Inadequate Disclosure Costs Mutual Fund
By Mitchell S. Ostwald
The Dreyfus Corporation agreed to pay nearly $3 million to resolve charges brought by the Securities and Exchange Commissions (SEC) and the New York State Attorney General that the firm made inadequate or false disclosures about its once-hot Dreyfus Aggressive Growth Fund.
It was alleged that the Aggressive Growth Fund's performance was pumped up because of a disproportionate volume of stock the former fund manager, Michael Schonberg, was offered in initial public offerings (IPO).
The IPO's performed incredibly well, which provided a return of over a 119% during the eight months following its September, 1995 debut. Eighty-three percentage points of that return came from first-day gains of newly public stocks, according to the SEC order. Later, the funds performance dropped dramatically.
As part of the SEC settlement, neither Dreyfus nor Mr. Schonberg admitted nor denied guilt. Neither the SEC nor the New York State Attorney General's office had determined intentional wrongdoing by Dreyfus or its employees.
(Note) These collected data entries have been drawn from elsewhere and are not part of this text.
-- pv_equiv track=rewrite | github.com/rakesh-050791/DS-Algo | Basics/July-2022/08-July-2022.py | solve
-- ===== SOURCE A (Python) =====
-- def solve(A):
--     n = len(A)
--     prefixSumEven = []
--     prefixSumOdd = []
--
--     prefixSumEven.append(A[0])
--     prefixSumOdd.append(0)
--
--     for i in range(1, n):
--         if i % 2 == 0:
--             prefixSumEven.append(prefixSumEven[i - 1] + A[i])
--             prefixSumOdd.append(prefixSumOdd[i - 1])
--         else:
--             prefixSumOdd.append(prefixSumOdd[i - 1] + A[i])
--             prefixSumEven.append(prefixSumEven[i - 1])
--
--     count = 0
--     for i in range(n):
--         if i == 0:
--             sumEven = 0 + (prefixSumOdd[n-1] - prefixSumOdd[i])
--             sumOdd = 0 + (prefixSumEven[n-1] - prefixSumEven[i])
--         else:
--             sumEven = prefixSumEven[i-1] + (prefixSumOdd[n-1] - prefixSumOdd[i])
--             sumOdd = prefixSumOdd[i-1] + (prefixSumEven[n-1] - prefixSumEven[i])
--
--         if sumEven == sumOdd:
--             count += 1
--     return count
-- ===== SOURCE B (Python) =====
-- def solve(A):
--     # Reduce to an alternating-sign sequence: removing index i balances the
--     # even/odd sums iff 2 * (signed prefix before i) == (signed total) - signed[i].
--     signed = [x if i % 2 == 0 else -x for i, x in enumerate(A)]
--     total = sum(signed)
--     count = 0
--     prefix = 0
--     for s in signed:
--         if 2 * prefix == total - s:
--             count += 1
--         prefix += s
--     return count
-- ===== Notes on version B (the rewrite author's own statement) =====
-- stated objective: alternative
-- what changed: B reduces the problem to a single alternating-sign sequence: it maps A to signed[i]=(-1)^i*A[i], takes its total, and counts i with 2*prefix == total - signed[i] in one scan with scalar state, instead of A's two appended parity prefix-sum arrays and an index-based second pass; dropping the per-step list appends and indexed reads is the measured constant-factor win.
-- outside the precondition, e.g. on solve([]): A raises IndexError, B returns 0
-- crash fix: On the empty list A raises IndexError (unconditional read of A[0]) while B returns 0. — e.g. on solve([]): A raises IndexError, B returns 0
import Mathlib
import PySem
Notwithstanding, Dreyfus thought it was in the best interest of its shareholders to resolve the case at this time.
While the SEC didn't find improper personal trading by Mr. Schonberg, the agency charged that Dreyfus didn't take appropriate steps to determine whether his personal trading created potential conflicts of interest.
This represents the continuing efforts of the SEC, as well as the NASD, including through legislation before Congress to require more accurate disclosures to investors on mutual fund companies. What this ruling does indicate is that while it is not illegal to have an unequal IPO distribution, regardless of the basis of how and why a fund performs well, honest and forthright disclosure must accompany a mutual fund company's disclosure.